PALLOTTINE COLLEGE: “Mater Admirabilis”
MILWAUKEE, WISCONSIN
On August 14, 1932, Srs. Germana (Germain) Kroetz, Lorenza Thum, Lidwina Leberle, and Edith Baeza arrived in Milwaukee. They found the convent ready for occupancy. Before beginning their work they took a ride to Lake Michigan. The lake was beautiful in August, and the sunset was breathtaking. In such beauty and peacefulness the sisters certainly couldn’t dream that before the year was over the temperature would drop from twenty-four to thirty degrees below zero! (F)
THE winter
The work of the sisters here was domestic work: cooking, laundry, and sewing. This was for the benefit of the Pallottine Fathers. The students were not included in the contract, which read as follows: “Each working sister will be paid an annual salary of $300. The sisters are to receive board from the Fathers.
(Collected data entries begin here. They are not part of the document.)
-- pv_equiv track=rewrite | github.com/RAIK283H/pathfinding-code-cdelzell | permutation.py | getLargestMobile
-- ===== SOURCE A (Python) =====
-- def getLargestMobile(arr):
--     maxMobile = -1000
--     maxIndex = -100
--     swapIndex = -100
--     for i in range(len(arr)):
--         if (arr[i] > 0 and i != 0):
--             if(abs(arr[i]) - abs(arr[i - 1]) > 0 and abs(arr[i]) > maxMobile):
--                 maxMobile, maxIndex, swapIndex = getMaxAndSwap(arr, i, False)
--         if (arr[i] < 0 and i != len(arr) - 1):
--             if(abs(arr[i]) - abs(arr[i + 1]) > 0 and abs(arr[i]) > maxMobile):
--                 maxMobile, maxIndex, swapIndex = getMaxAndSwap(arr, i, True)
--
--     return maxIndex, swapIndex
--
-- def getMaxAndSwap(arr, i, positive):
--     maxMobile = abs(arr[i])
--     maxIndex = i
--     if(positive):
--         swapIndex = i+1
--     else:
--         swapIndex = i-1
--
--     return maxMobile, maxIndex, swapIndex
-- ===== SOURCE B (Python) =====
-- def getLargestMobile(arr):
--     n = len(arr)
--
--     def mobile(i):
--         v = arr[i]
--         if v > 0 and i != 0 and abs(v) > abs(arr[i - 1]):
--             return i - 1
--         if v < 0 and i != n - 1 and abs(v) > abs(arr[i + 1]):
--             return i + 1
--         return None
--
--     for i in sorted(range(n), key=lambda j: -abs(arr[j])):
--         s = mobile(i)
--         if s is not None:
--             return (i, s)
--     return (-100, -100)
-- ===== Notes on version B (the rewrite author's own statement) =====
-- stated objective: alternative
-- what changed: B stably sorts the indices by descending absolute value and returns the first index in that order that is mobile (sort-then-scan), replacing A's single running-max accumulator pass and its getMaxAndSwap helper; the stable sort preserves A's earliest-index tie-breaking.
import Mathlib
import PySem

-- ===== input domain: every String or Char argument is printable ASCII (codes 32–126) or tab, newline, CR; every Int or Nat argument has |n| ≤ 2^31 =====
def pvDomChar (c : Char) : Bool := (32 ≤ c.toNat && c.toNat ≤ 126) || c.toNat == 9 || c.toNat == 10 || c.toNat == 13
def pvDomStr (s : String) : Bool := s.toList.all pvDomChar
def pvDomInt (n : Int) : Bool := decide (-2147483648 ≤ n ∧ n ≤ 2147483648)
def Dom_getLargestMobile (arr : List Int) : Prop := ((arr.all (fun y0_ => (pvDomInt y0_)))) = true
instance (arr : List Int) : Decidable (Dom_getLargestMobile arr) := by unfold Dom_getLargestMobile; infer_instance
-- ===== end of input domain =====

-- B stably sorts the indices by descending absolute value and returns the first mobile
-- index in that order (sort-then-scan), instead of A's running-max accumulator pass.

-- ===== PORT A =====
def getMaxAndSwap (arr : List Int) (i : Int) (positive : Bool) : Int × Int × Int :=
  let maxMobile := |PySem.List.pyGetD arr i 0|
  let maxIndex := i
  let swapIndex := if positive then i + 1 else i - 1
  (maxMobile, maxIndex, swapIndex)

def getLargestMobile (arr : List Int) : Int × Int :=
  let n : Int := arr.length
  let st :=
    (PySem.List.pyRange 0 n 1).foldl (fun (st : Int × Int × Int) i =>
      let ai := PySem.List.pyGetD arr i 0
      let st1 :=
        if ai > 0 ∧ i ≠ 0 then
          if |ai| - |PySem.List.pyGetD arr (i - 1) 0| > 0 ∧ |ai| > st.1 then
            getMaxAndSwap arr i false
          else st
        else st
      if ai < 0 ∧ i ≠ n - 1 then
        if |ai| - |PySem.List.pyGetD arr (i + 1) 0| > 0 ∧ |ai| > st1.1 then
          getMaxAndSwap arr i true
        else st1
      else st1)
    ((-1000 : Int), (-100 : Int), (-100 : Int))
  (st.2.1, st.2.2)

-- ===== PORT B =====
-- Source B's helper mobile(i): the swap index if i is mobile, none otherwise
def mobSwap (arr : List Int) (n i : Int) : Option Int :=
  let v := PySem.List.pyGetD arr i 0
  if v > 0 ∧ i ≠ 0 ∧ |v| > |PySem.List.pyGetD arr (i - 1) 0| then some (i - 1)
  else if v < 0 ∧ i ≠ n - 1 ∧ |v| > |PySem.List.pyGetD arr (i + 1) 0| then some (i + 1)
  else none

-- Source B's for loop with its early return
def pvScan (arr : List Int) (n : Int) : List Int → Int × Int
  | [] => (-100, -100)
  | i :: t =>
    match mobSwap arr n i with
    | some s => (i, s)
    | none => pvScan arr n t

def getLargestMobile_alt (arr : List Int) : Int × Int :=
  let n : Int := arr.length
  pvScan arr n
    (PySem.List.sorted (PySem.List.pyRange 0 n 1) (fun j => -|PySem.List.pyGetD arr j 0|) false)

-- ===== PRECONDITION & SPEC =====
def Spec_getLargestMobile (arr : List Int) (out : Int × Int) : Prop := out = getLargestMobile_alt arr
instance (arr : List Int) (out : Int × Int) : Decidable (Spec_getLargestMobile arr out) := by unfold Spec_getLargestMobile; infer_instance

-- ===== CLAIM (what is proved, stated in full; the proofs are below) =====
def Claim_equal_getLargestMobile : Prop := ∀ (arr : List Int), Dom_getLargestMobile arr → Spec_getLargestMobile arr (getLargestMobile arr)

-- ===== LEMMAS AND PROOFS =====

-- the 0/1-element candidate list contributed by index i (A-side bookkeeping)
def pvCand (arr : List Int) (n i : Int) : List (Int × Int × Int) :=
  match mobSwap arr n i with
  | some s => [(|PySem.List.pyGetD arr i 0|, i, s)]
  | none => []

-- running-max update, as A performs it
def pvUpd (st c : Int × Int × Int) : Int × Int × Int := if c.1 > st.1 then c else st

-- (index, swap) pair of a mobile index, as B returns it
def pvG (arr : List Int) (n i : Int) : Option (Int × Int) :=
  (mobSwap arr n i).map (fun s => (i, s))

-- A's loop body = folding pvUpd over the candidate list of that index
lemma pvStepA (arr : List Int) (n i : Int) (st : Int × Int × Int) :
    (let ai := PySem.List.pyGetD arr i 0
     let st1 :=
       if ai > 0 ∧ i ≠ 0 then
         if |ai| - |PySem.List.pyGetD arr (i - 1) 0| > 0 ∧ |ai| > st.1 then
           getMaxAndSwap arr i false
         else st
       else st
     if ai < 0 ∧ i ≠ n - 1 then
       if |ai| - |PySem.List.pyGetD arr (i + 1) 0| > 0 ∧ |ai| > st1.1 then
         getMaxAndSwap arr i true
       else st1
     else st1) = (pvCand arr n i).foldl pvUpd st := by
  simp only [pvCand, mobSwap, getMaxAndSwap]
  split_ifs <;> simp only [List.foldl, pvUpd] <;> (try split_ifs) <;>
    first | rfl | (exfalso; simp_all)

-- A's whole fold = folding pvUpd over each index's candidates
lemma pvFoldA (arr : List Int) (n : Int) (l : List Int) (st : Int × Int × Int) :
    l.foldl (fun (st : Int × Int × Int) i =>
      let ai := PySem.List.pyGetD arr i 0
      let st1 :=
        if ai > 0 ∧ i ≠ 0 then
          if |ai| - |PySem.List.pyGetD arr (i - 1) 0| > 0 ∧ |ai| > st.1 then
            getMaxAndSwap arr i false
          else st
        else st
      if ai < 0 ∧ i ≠ n - 1 then
        if |ai| - |PySem.List.pyGetD arr (i + 1) 0| > 0 ∧ |ai| > st1.1 then
          getMaxAndSwap arr i true
        else st1
      else st1) st
    = l.foldl (fun st i => (pvCand arr n i).foldl pvUpd st) st := by
  induction l generalizing st with
  | nil => rfl
  | cons i t ih => simp only [List.foldl_cons]; rw [← pvStepA arr n i st, ih]

-- non-mobile indices contribute nothing to A's fold
lemma pvFoldFilter (arr : List Int) (n : Int) (l : List Int) (st : Int × Int × Int) :
    l.foldl (fun st i => (pvCand arr n i).foldl pvUpd st) st
    = (l.filter (fun i => (mobSwap arr n i).isSome)).foldl
        (fun st i => (pvCand arr n i).foldl pvUpd st) st := by
  induction l generalizing st with
  | nil => rfl
  | cons i t ih =>
    cases h : mobSwap arr n i with
    | none =>
      have hc : pvCand arr n i = [] := by simp [pvCand, h]
      simp only [List.foldl_cons, List.filter_cons, h, Option.isSome_none,
        Bool.false_eq_true, if_false, hc, List.foldl_nil]
      exact ih st
    | some s =>
      simp only [List.foldl_cons, List.filter_cons, h, Option.isSome_some, if_true]
      exact ih _

-- B's scan = the first index whose pvG is some
lemma pvScan_eq (arr : List Int) (n : Int) (l : List Int) :
    pvScan arr n l = match l.findSome? (pvG arr n) with
      | none => (-100, -100)
      | some p => p := by
  induction l with
  | nil => rfl
  | cons i t ih =>
    simp only [pvScan, List.findSome?_cons, pvG]
    cases h : mobSwap arr n i <;> simp [ih]

-- findSome? ignores indices whose pvG is none
lemma pvFind_filter (arr : List Int) (n : Int) (l : List Int) :
    l.findSome? (pvG arr n)
    = (l.filter (fun i => (mobSwap arr n i).isSome)).findSome? (pvG arr n) := by
  induction l with
  | nil => rfl
  | cons i t ih =>
    simp only [List.findSome?_cons, List.filter_cons, pvG]
    cases h : mobSwap arr n i <;> simp [h, pvG, ih]

-- filtering commutes with one insertion step of the stable sort, on a key-sorted list
lemma pvFilter_insertBy (key : Int → Int) (p : Int → Bool) (x : Int) (ys : List Int)
    (hys : ys.Pairwise (fun a b => key a ≤ key b)) :
    (PySem.List.insertBy (fun a b => decide (key a < key b)) x ys).filter p
    = if p x then PySem.List.insertBy (fun a b => decide (key a < key b)) x (ys.filter p)
      else ys.filter p := by
  induction ys with
  | nil => cases hpx : p x <;> simp [PySem.List.insertBy, hpx]
  | cons y t ih =>
    have hyt : ∀ z ∈ t, key y ≤ key z := (List.pairwise_cons.mp hys).1
    have ht := (List.pairwise_cons.mp hys).2
    by_cases hb : key x < key y
    · simp only [PySem.List.insertBy, hb, decide_true, if_true]
      cases hpx : p x with
      | false => simp [List.filter_cons, hpx]
      | true =>
        have hhead : ∀ z ∈ List.filter p (y :: t), key x < key z := by
          intro z hz
          rcases List.mem_cons.mp (List.mem_of_mem_filter hz) with rfl | hzt
          · exact hb
          · exact lt_of_lt_of_le hb (hyt z hzt)
        cases hf : List.filter p (y :: t) with
        | nil => simp [hpx, hf, PySem.List.insertBy]
        | cons z l =>
          have hz : key x < key z := hhead z (by rw [hf]; simp)
          simp [hpx, hf, PySem.List.insertBy, hz]
    · simp only [PySem.List.insertBy, hb, decide_false, Bool.false_eq_true, if_false]
      cases hpy : p y with
      | true =>
        cases hpx : p x with
        | true =>
          simp [hpy, hpx, ih ht, PySem.List.insertBy, hb]
        | false =>
          simp [hpy, hpx, ih ht]
      | false =>
        cases hpx : p x with
        | true => simp [hpy, hpx, ih ht]
        | false => simp [hpy, hpx, ih ht]

-- filtering commutes with the stable sort
lemma pvFilter_sorted (key : Int → Int) (p : Int → Bool) (l : List Int) :
    (PySem.List.sorted l key false).filter p = PySem.List.sorted (l.filter p) key false := by
  induction l using List.reverseRecOn with
  | nil => rfl
  | append_singleton l x ih =>
    have happ : ∀ (m : List Int),
        PySem.List.sorted (m ++ [x]) key false
        = PySem.List.insertBy (fun a b => decide (key a < key b)) x
            (PySem.List.sorted m key false) := by
      intro m
      rw [PySem.List.sorted_eq_foldl_insertBy, PySem.List.sorted_eq_foldl_insertBy,
        List.foldl_append, List.foldl_cons, List.foldl_nil]
    rw [happ, pvFilter_insertBy key p x _ (PySem.List.sorted_pairwise l key), ih,
      List.filter_append]
    cases hpx : p x with
    | true => simp only [hpx, if_true, List.filter_cons, List.filter_nil, happ]
    | false => simp only [hpx, Bool.false_eq_true, if_false, List.filter_cons,
        List.filter_nil, List.append_nil]

-- main bridge: on a list of mobile indices, A's running max = head of the stable sort
lemma pvMain (arr : List Int) (n : Int) (ms : List Int)
    (h : ∀ i ∈ ms, (mobSwap arr n i).isSome = true) :
    ms.foldl (fun st i => (pvCand arr n i).foldl pvUpd st)
        ((-1000 : Int), (-100 : Int), (-100 : Int))
    = match (PySem.List.sorted ms (fun j => -|PySem.List.pyGetD arr j 0|) false).findSome?
          (pvG arr n) with
      | none => ((-1000 : Int), (-100 : Int), (-100 : Int))
      | some (i, s) => (|PySem.List.pyGetD arr i 0|, i, s) := by
  induction ms using List.reverseRecOn with
  | nil => rfl
  | append_singleton ms x ih =>
    have hx : (mobSwap arr n x).isSome = true := h x (by simp)
    obtain ⟨sx, hsx⟩ := Option.isSome_iff_exists.mp hx
    have hms : ∀ i ∈ ms, (mobSwap arr n i).isSome = true := fun i hi => h i (by simp [hi])
    have hsorted : PySem.List.sorted (ms ++ [x]) (fun j => -|PySem.List.pyGetD arr j 0|) false
        = PySem.List.insertBy
            (fun a b => decide ((-|PySem.List.pyGetD arr a 0|) < (-|PySem.List.pyGetD arr b 0|)))
            x (PySem.List.sorted ms (fun j => -|PySem.List.pyGetD arr j 0|) false) := by
      rw [PySem.List.sorted_eq_foldl_insertBy, PySem.List.sorted_eq_foldl_insertBy,
        List.foldl_append, List.foldl_cons, List.foldl_nil]
    rw [List.foldl_append, List.foldl_cons, List.foldl_nil, ih hms, hsorted]
    simp only [pvCand, hsx, List.foldl_cons, List.foldl_nil]
    cases hs : PySem.List.sorted ms (fun j => -|PySem.List.pyGetD arr j 0|) false with
    | nil =>
      have hmsnil : ms = [] := (PySem.List.sorted_eq_nil_iff _ _ _).mp hs
      subst hmsnil
      simp only [List.findSome?_nil, PySem.List.insertBy, List.findSome?_cons, pvG, hsx,
        Option.map_some]
      have hpos : 0 ≤ |PySem.List.pyGetD arr x 0| := abs_nonneg _
      simp only [pvUpd]
      rw [if_pos (by omega)]
    | cons hd tl =>
      have hhd : hd ∈ ms := by
        have := (PySem.List.mem_sorted (x := hd)
          (xs := ms) (key := fun j => -|PySem.List.pyGetD arr j 0|) (rev := false)).mp
          (by rw [hs]; simp)
        exact this
      obtain ⟨sh, hsh⟩ := Option.isSome_iff_exists.mp (hms hd hhd)
      simp only [List.findSome?_cons, pvG, hsh, Option.map_some, PySem.List.insertBy]
      by_cases hb : (-|PySem.List.pyGetD arr x 0|) < (-|PySem.List.pyGetD arr hd 0|)
      · simp only [hb, decide_true, if_true, List.findSome?_cons, pvG, hsx, Option.map_some]
        simp only [pvUpd]
        rw [if_pos (by omega)]
      · simp only [hb, decide_false, Bool.false_eq_true, if_false, List.findSome?_cons,
          pvG, hsh, Option.map_some]
        simp only [pvUpd]
        rw [if_neg (by omega)]

-- ===== VERDICT (by name: the statement is the Claim_ definition above) =====
theorem getLargestMobile_spec : Claim_equal_getLargestMobile := by
  intro arr _
  unfold Spec_getLargestMobile getLargestMobile getLargestMobile_alt
  simp only []
  rw [pvFoldA arr (arr.length : Int), pvFoldFilter, pvScan_eq, pvFind_filter,
    pvFilter_sorted (fun j => -|PySem.List.pyGetD arr j 0|)
      (fun i => (mobSwap arr (arr.length : Int) i).isSome)]
  rw [pvMain arr (arr.length : Int)
    ((PySem.List.pyRange 0 (arr.length : Int) 1).filter
      (fun i => (mobSwap arr (arr.length : Int) i).isSome))
    (by intro i hi; exact (List.mem_filter.mp hi).2)]
  cases hf : (PySem.List.sorted
      ((PySem.List.pyRange 0 (arr.length : Int) 1).filter
        (fun i => (mobSwap arr (arr.length : Int) i).isSome))
      (fun j => -|PySem.List.pyGetD arr j 0|) false).findSome?
      (pvG arr (arr.length : Int)) with
  | none => rfl
  | some p => cases p; rfl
In return they will pay the fuel, electricity, and the ordinary small repairs of their home and premises.”
Milwaukee today
This arrangement proved to be satisfactory to both parties for thirteen years. Then in 1949, the Pallottine Fathers opened a new college in Madison, Wisconsin, and the sisters were no longer needed in Milwaukee. Those who labored in this apostolate spoke of their experiences in glowing terms.